Tuesday, November 13, 2012

President Obama's Message For Diwali 2012

"We should all recommit ourselves to bring light to any place still facing darkness," President says in global greeting...
President Obama on Tuesday offered holiday greetings to those marking Diwali, the festival of lights celebrated around the world by Hindus, Jains, Sikhs and some Buddhists.  In his message, the President said that Diwali is a time for "prayer and reflection" for "those less fortunate," and noted both Hurricane Sandy and the deadly shooting earlier this year at a Sikh temple in Oak Creek, Wisconsin.  The President has in the past marked Diwali with a reception at the White House, but there is currently no reception planned this year.  In 2010, he celebrated Diwali during his first trip to India (above, with the First Lady at a Diwali candle lighting and performance at Holy Name High School in Mumbai).

"Many who observe this holiday will light the Diya, or lamp, which symbolizes the triumph of light over darkness and knowledge over ignorance," President Obama said.  "As that lamp is lit, we should all recommit ourselves to bring light to any place still facing darkness."

The President's Diwali message: 

"Today, here at home and across the globe, Hindus, Jains, Sikhs and some Buddhists will celebrate the holiday of Diwali – the festival of lights.  Diwali is a time for gathering with family and friends, often marked with good food and dancing.  It is also a time for prayer and reflection about those less fortunate.  It is a testament to the compassion of these communities that so many of them have helped those that have been devastated by Hurricane Sandy.

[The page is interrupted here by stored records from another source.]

-- pv_equiv track=rewrite | github.com/maysaraadmin/khatma-app | import_quran_verses.py | get_part_number_for_ayah
-- ===== SOURCE A (Python) =====
-- def get_part_number_for_ayah(surah_number, ayah_number):
--     """
--     Determine which juz (part) a verse belongs to based on its surah and ayah number.
--     This is a simplified mapping and may not be 100% accurate.
--     """
--     # Juz boundaries (approximate)
--     juz_boundaries = [
--         (1, 1),      # Juz 1 starts at Surah 1, Ayah 1
--         (2, 142),    # Juz 2 starts at Surah 2, Ayah 142
--         (2, 253),    # Juz 3 starts at Surah 2, Ayah 253
--         (3, 92),     # Juz 4 starts at Surah 3, Ayah 92
--         (4, 24),     # Juz 5 starts at Surah 4, Ayah 24
--         (4, 148),    # Juz 6 starts at Surah 4, Ayah 148
--         (5, 82),     # Juz 7 starts at Surah 5, Ayah 82
--         (6, 111),    # Juz 8 starts at Surah 6, Ayah 111
--         (7, 88),     # Juz 9 starts at Surah 7, Ayah 88
--         (8, 41),     # Juz 10 starts at Surah 8, Ayah 41
--         (9, 93),     # Juz 11 starts at Surah 9, Ayah 93
--         (11, 6),     # Juz 12 starts at Surah 11, Ayah 6
--         (12, 53),    # Juz 13 starts at Surah 12, Ayah 53
--         (15, 1),     # Juz 14 starts at Surah 15, Ayah 1
--         (17, 1),     # Juz 15 starts at Surah 17, Ayah 1
--         (18, 75),    # Juz 16 starts at Surah 18, Ayah 75
--         (21, 1),     # Juz 17 starts at Surah 21, Ayah 1
--         (23, 1),     # Juz 18 starts at Surah 23, Ayah 1
--         (25, 21),    # Juz 19 starts at Surah 25, Ayah 21
--         (27, 56),    # Juz 20 starts at Surah 27, Ayah 56
--         (29, 46),    # Juz 21 starts at Surah 29, Ayah 46
--         (33, 31),    # Juz 22 starts at Surah 33, Ayah 31
--         (36, 28),    # Juz 23 starts at Surah 36, Ayah 28
--         (39, 32),    # Juz 24 starts at Surah 39, Ayah 32
--         (41, 47),    # Juz 25 starts at Surah 41, Ayah 47
--         (46, 1),     # Juz 26 starts at Surah 46, Ayah 1
--         (51, 31),    # Juz 27 starts at Surah 51, Ayah 31
--         (58, 1),     # Juz 28 starts at Surah 58, Ayah 1
--         (67, 1),     # Juz 29 starts at Surah 67, Ayah 1
--         (78, 1),     # Juz 30 starts at Surah 78, Ayah 1
--     ]
--
--     # Convert surah_number and ayah_number to integers
--     surah_number = int(surah_number)
--     ayah_number = int(ayah_number)
--
--     # Find the juz for this ayah
--     juz_number = 1  # Default to first juz
--
--     for i, (juz_surah, juz_ayah) in enumerate(juz_boundaries):
--         if (surah_number < juz_surah) or (surah_number == juz_surah and ayah_number < juz_ayah):
--             break
--         juz_number = i + 1
--
--     return juz_number
-- ===== SOURCE B (Python) =====
-- def get_part_number_for_ayah(surah_number, ayah_number):
--     """Binary search over the sorted juz boundary list instead of a linear scan."""
--     juz_boundaries = [
--         (1, 1), (2, 142), (2, 253), (3, 92), (4, 24), (4, 148), (5, 82),
--         (6, 111), (7, 88), (8, 41), (9, 93), (11, 6), (12, 53), (15, 1),
--         (17, 1), (18, 75), (21, 1), (23, 1), (25, 21), (27, 56), (29, 46),
--         (33, 31), (36, 28), (39, 32), (41, 47), (46, 1), (51, 31), (58, 1),
--         (67, 1), (78, 1),
--     ]
--     key = (int(surah_number), int(ayah_number))
--     lo, hi = 0, len(juz_boundaries)
--     while lo < hi:
--         mid = (lo + hi) // 2
--         if key < juz_boundaries[mid]:
--             hi = mid
--         else:
--             lo = mid + 1
--     return max(1, lo)
-- ===== Notes on version B (the rewrite author's own statement) =====
-- stated objective: alternative
-- what changed: Replaced the linear enumerate-and-break scan keeping a juz_number accumulator with a hand-rolled bisect_right binary search over the same sorted boundary list, returning max(1, insertion point).
import Mathlib
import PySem

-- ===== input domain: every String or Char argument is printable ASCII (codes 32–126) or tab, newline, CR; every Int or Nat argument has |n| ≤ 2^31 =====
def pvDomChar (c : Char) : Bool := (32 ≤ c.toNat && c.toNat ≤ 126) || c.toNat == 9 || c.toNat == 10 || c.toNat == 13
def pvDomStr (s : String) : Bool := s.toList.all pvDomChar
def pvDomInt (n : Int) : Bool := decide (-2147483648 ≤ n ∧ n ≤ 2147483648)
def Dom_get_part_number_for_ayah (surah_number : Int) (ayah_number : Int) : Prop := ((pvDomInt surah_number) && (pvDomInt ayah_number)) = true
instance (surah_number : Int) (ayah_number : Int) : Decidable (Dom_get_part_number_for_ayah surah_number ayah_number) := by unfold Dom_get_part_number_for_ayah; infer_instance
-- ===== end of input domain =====

-- B replaces A's linear enumerate-and-break scan with a bisect_right binary search over the same boundary list (alternative algorithm, same result).

-- ===== PORT A =====
def juzBoundaries : List (Int × Int) :=
  [(1, 1), (2, 142), (2, 253), (3, 92), (4, 24), (4, 148), (5, 82),
   (6, 111), (7, 88), (8, 41), (9, 93), (11, 6), (12, 53), (15, 1),
   (17, 1), (18, 75), (21, 1), (23, 1), (25, 21), (27, 56), (29, 46),
   (33, 31), (36, 28), (39, 32), (41, 47), (46, 1), (51, 31), (58, 1),
   (67, 1), (78, 1)]

-- the 'for i, (juz_surah, juz_ayah) in enumerate(juz_boundaries)' loop with its break and the juz_number accumulator
def juzScan (s a : Int) : List (Int × (Int × Int)) → Int → Int
  | [], j => j
  | (i, (js, ja)) :: rest, j =>
      if s < js ∨ (s = js ∧ a < ja) then j else juzScan s a rest (i + 1)

def get_part_number_for_ayah (surah_number : Int) (ayah_number : Int) : Int :=
  juzScan surah_number ayah_number (PySem.List.enumerate juzBoundaries) 1

-- ===== PORT B =====
-- the 'while lo < hi' bisect_right loop from Source B; fuel (≥ hi - lo at the call) only makes the loop total
def juzBisect (s a : Int) : Nat → Nat → Nat → Nat
  | 0, lo, _ => lo
  | fuel + 1, lo, hi =>
    if lo < hi then
      if s < (juzBoundaries.getD ((lo + hi) / 2) (0, 0)).1 ∨
         (s = (juzBoundaries.getD ((lo + hi) / 2) (0, 0)).1 ∧ a < (juzBoundaries.getD ((lo + hi) / 2) (0, 0)).2) then
        juzBisect s a fuel lo ((lo + hi) / 2)
      else
        juzBisect s a fuel (((lo + hi) / 2) + 1) hi
    else lo

def get_part_number_for_ayah_alt (surah_number : Int) (ayah_number : Int) : Int :=
  max 1 (Int.ofNat (juzBisect surah_number ayah_number juzBoundaries.length 0 juzBoundaries.length))

-- ===== PRECONDITION & SPEC =====
def Spec_get_part_number_for_ayah (surah_number : Int) (ayah_number : Int) (out : Int) : Prop := out = get_part_number_for_ayah_alt surah_number ayah_number
instance (surah_number : Int) (ayah_number : Int) (out : Int) : Decidable (Spec_get_part_number_for_ayah surah_number ayah_number out) := by unfold Spec_get_part_number_for_ayah; infer_instance

-- ===== CLAIM (what is proved, stated in full; the proofs are below) =====
def Claim_equal_get_part_number_for_ayah : Prop := ∀ (surah_number : Int) (ayah_number : Int), Dom_get_part_number_for_ayah surah_number ayah_number → Spec_get_part_number_for_ayah surah_number ayah_number (get_part_number_for_ayah surah_number ayah_number)

-- ===== LEMMAS AND PROOFS =====

-- "the key (s, a) is lexicographically below the boundary p" — the break/branch condition of both loops
def jKeep (s a : Int) (p : Int × Int) : Bool := ! decide (s < p.1 ∨ (s = p.1 ∧ a < p.2))

-- number of boundaries ≤ (s, a): the common value both loops compute (clamped to ≥ 1)
def jT (s a : Int) : Nat := (juzBoundaries.takeWhile (jKeep s a)).length

theorem juzScan_eq (s a : Int) (l : List (Int × Int)) (k j : Int) :
    juzScan s a (PySem.List.enumerate l k) j =
      if (l.takeWhile (jKeep s a)).length = 0 then j
      else k + ((l.takeWhile (jKeep s a)).length : Int) := by
  induction l generalizing k j with
  | nil => simp [PySem.List.enumerate, juzScan]
  | cons p l ih =>
    obtain ⟨js, ja⟩ := p
    rw [PySem.List.enumerate_cons]
    by_cases hc : s < js ∨ (s = js ∧ a < ja)
    · have hk : jKeep s a (js, ja) = false := by simp [jKeep, hc]
      simp [juzScan, hc, hk]
    · have hk : jKeep s a (js, ja) = true := by simp [jKeep, hc]
      have h1 : (((js, ja) :: l).takeWhile (jKeep s a)).length
          = (l.takeWhile (jKeep s a)).length + 1 := by
        rw [List.takeWhile_cons, hk]; simp
      rw [h1]
      simp only [juzScan, if_neg hc]
      rw [ih]
      split_ifs
      all_goals first | contradiction | (push_cast; omega)

theorem takeWhile_getD_of_lt {α : Type} (q : α → Bool) (d : α) :
    ∀ (l : List α) (i : Nat), i < (l.takeWhile q).length → q (l.getD i d) = true := by
  intro l
  induction l with
  | nil => intro i h; simp at h
  | cons x l ih =>
    intro i h
    cases hq : q x with
    | false => rw [List.takeWhile_cons, hq] at h; simp at h
    | true =>
      rw [List.takeWhile_cons, hq] at h
      cases i with
      | zero => simpa using hq
      | succ i => exact ih i (by simpa using h)

theorem takeWhile_getD_of_ge {α : Type} (q : α → Bool) (d : α) :
    ∀ (l : List α), l.Pairwise (fun p r => q p = false → q r = false) →
      ∀ i : Nat, (l.takeWhile q).length ≤ i → i < l.length → q (l.getD i d) = false := by
  intro l
  induction l with
  | nil => intro _ i _ h; simp at h
  | cons x l ih =>
    intro hp i hge hlt
    rw [List.pairwise_cons] at hp
    cases hq : q x with
    | false =>
      cases i with
      | zero => simpa using hq
      | succ i =>
        have hlt' : i < l.length := by simpa using hlt
        have hmem : l.getD i d ∈ l := by
          rw [List.getD_eq_getElem l d hlt']; exact List.getElem_mem hlt'
        simpa using hp.1 _ hmem hq
    | true =>
      rw [List.takeWhile_cons, hq] at hge
      cases i with
      | zero => simp at hge
      | succ i =>
        have := ih hp.2 i (by simpa using hge) (by simpa using hlt)
        simpa using this

theorem juz_sorted : juzBoundaries.Pairwise (fun p r => p.1 < r.1 ∨ (p.1 = r.1 ∧ p.2 < r.2)) := by decide

theorem juz_mono (s a : Int) :
    juzBoundaries.Pairwise (fun p r => jKeep s a p = false → jKeep s a r = false) := by
  refine juz_sorted.imp ?_
  intro p r h hf
  simp only [jKeep, Bool.not_eq_false', decide_eq_true_eq] at hf ⊢
  rcases hf with h1 | h2 <;> rcases h with g1 | g2 <;> [left; left; left; skip] <;> omega

theorem juz_cond_iff (s a : Int) (i : Nat) (hi : i < 30) :
    (s < (juzBoundaries.getD i (0, 0)).1 ∨
      (s = (juzBoundaries.getD i (0, 0)).1 ∧ a < (juzBoundaries.getD i (0, 0)).2)) ↔ jT s a ≤ i := by
  have hlen : juzBoundaries.length = 30 := by decide
  constructor
  · intro h
    by_contra hti
    have hti' : i < (juzBoundaries.takeWhile (jKeep s a)).length := by
      unfold jT at hti; omega
    have := takeWhile_getD_of_lt (jKeep s a) (0, 0) juzBoundaries i hti'
    simp only [jKeep, Bool.not_eq_true', decide_eq_false_iff_not] at this
    exact this h
  · intro h
    have h' : (juzBoundaries.takeWhile (jKeep s a)).length ≤ i := by unfold jT at h; omega
    have := takeWhile_getD_of_ge (jKeep s a) (0, 0) juzBoundaries (juz_mono s a) i h' (by omega)
    simp only [jKeep, Bool.not_eq_false', decide_eq_true_eq] at this
    exact this

theorem juzBisect_eq (s a : Int) :
    ∀ (fuel lo hi : Nat), hi ≤ 30 → lo ≤ jT s a → jT s a ≤ hi → hi - lo ≤ fuel →
      juzBisect s a fuel lo hi = jT s a := by
  intro fuel
  induction fuel with
  | zero => intro lo hi h1 h2 h3 h4; simp only [juzBisect]; omega
  | succ f ih =>
    intro lo hi h1 h2 h3 h4
    by_cases hlh : lo < hi
    · rw [juzBisect, if_pos hlh]
      by_cases ht : jT s a ≤ (lo + hi) / 2
      · rw [if_pos ((juz_cond_iff s a _ (by omega)).2 ht)]
        exact ih lo ((lo + hi) / 2) (by omega) h2 ht (by omega)
      · rw [if_neg (fun hc => ht ((juz_cond_iff s a _ (by omega)).1 hc))]
        exact ih (((lo + hi) / 2) + 1) hi h1 (by omega) h3 (by omega)
    · rw [juzBisect, if_neg hlh]; omega

-- ===== VERDICT (by name: the statement is the Claim_ definition above) =====
theorem get_part_number_for_ayah_spec : Claim_equal_get_part_number_for_ayah := by
  intro s a _
  unfold Spec_get_part_number_for_ayah get_part_number_for_ayah get_part_number_for_ayah_alt
  have hlen : juzBoundaries.length = 30 := by decide
  have hT : jT s a ≤ 30 := by
    have := (List.takeWhile_prefix (l := juzBoundaries) (jKeep s a)).length_le
    unfold jT; omega
  rw [juzScan_eq, hlen, juzBisect_eq s a 30 0 30 (by omega) (by omega) hT (by omega)]
  unfold jT
  split_ifs <;> rw [Int.ofNat_eq_natCast] <;> omega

Many who observe this holiday will light the Diya, or lamp, which symbolizes the triumph of light over darkness and knowledge over ignorance. As that lamp is lit, we should all recommit ourselves to bring light to any place still facing darkness.  Earlier this year, we were reminded of the evil that exists in the world when a gunman walked into the Sikh gurdwara in Oak Creek, Wisconsin and opened fire.  In the wake of that horrible tragedy, we saw the resilience of a community that drew strength from their faith and a sense of solidarity with their neighbors, Sikh and non-Sikh alike.  We also saw compassion and love, in the heroic actions of the first responders and the outpouring of support from people across the country.  Out of a day of sadness, we were reminded that the beauty of America remains our diversity, and our right to religious freedom.
                                  
To those celebrating Diwali, I wish you, your families and loved ones Happy Diwali and Saal Mubarak."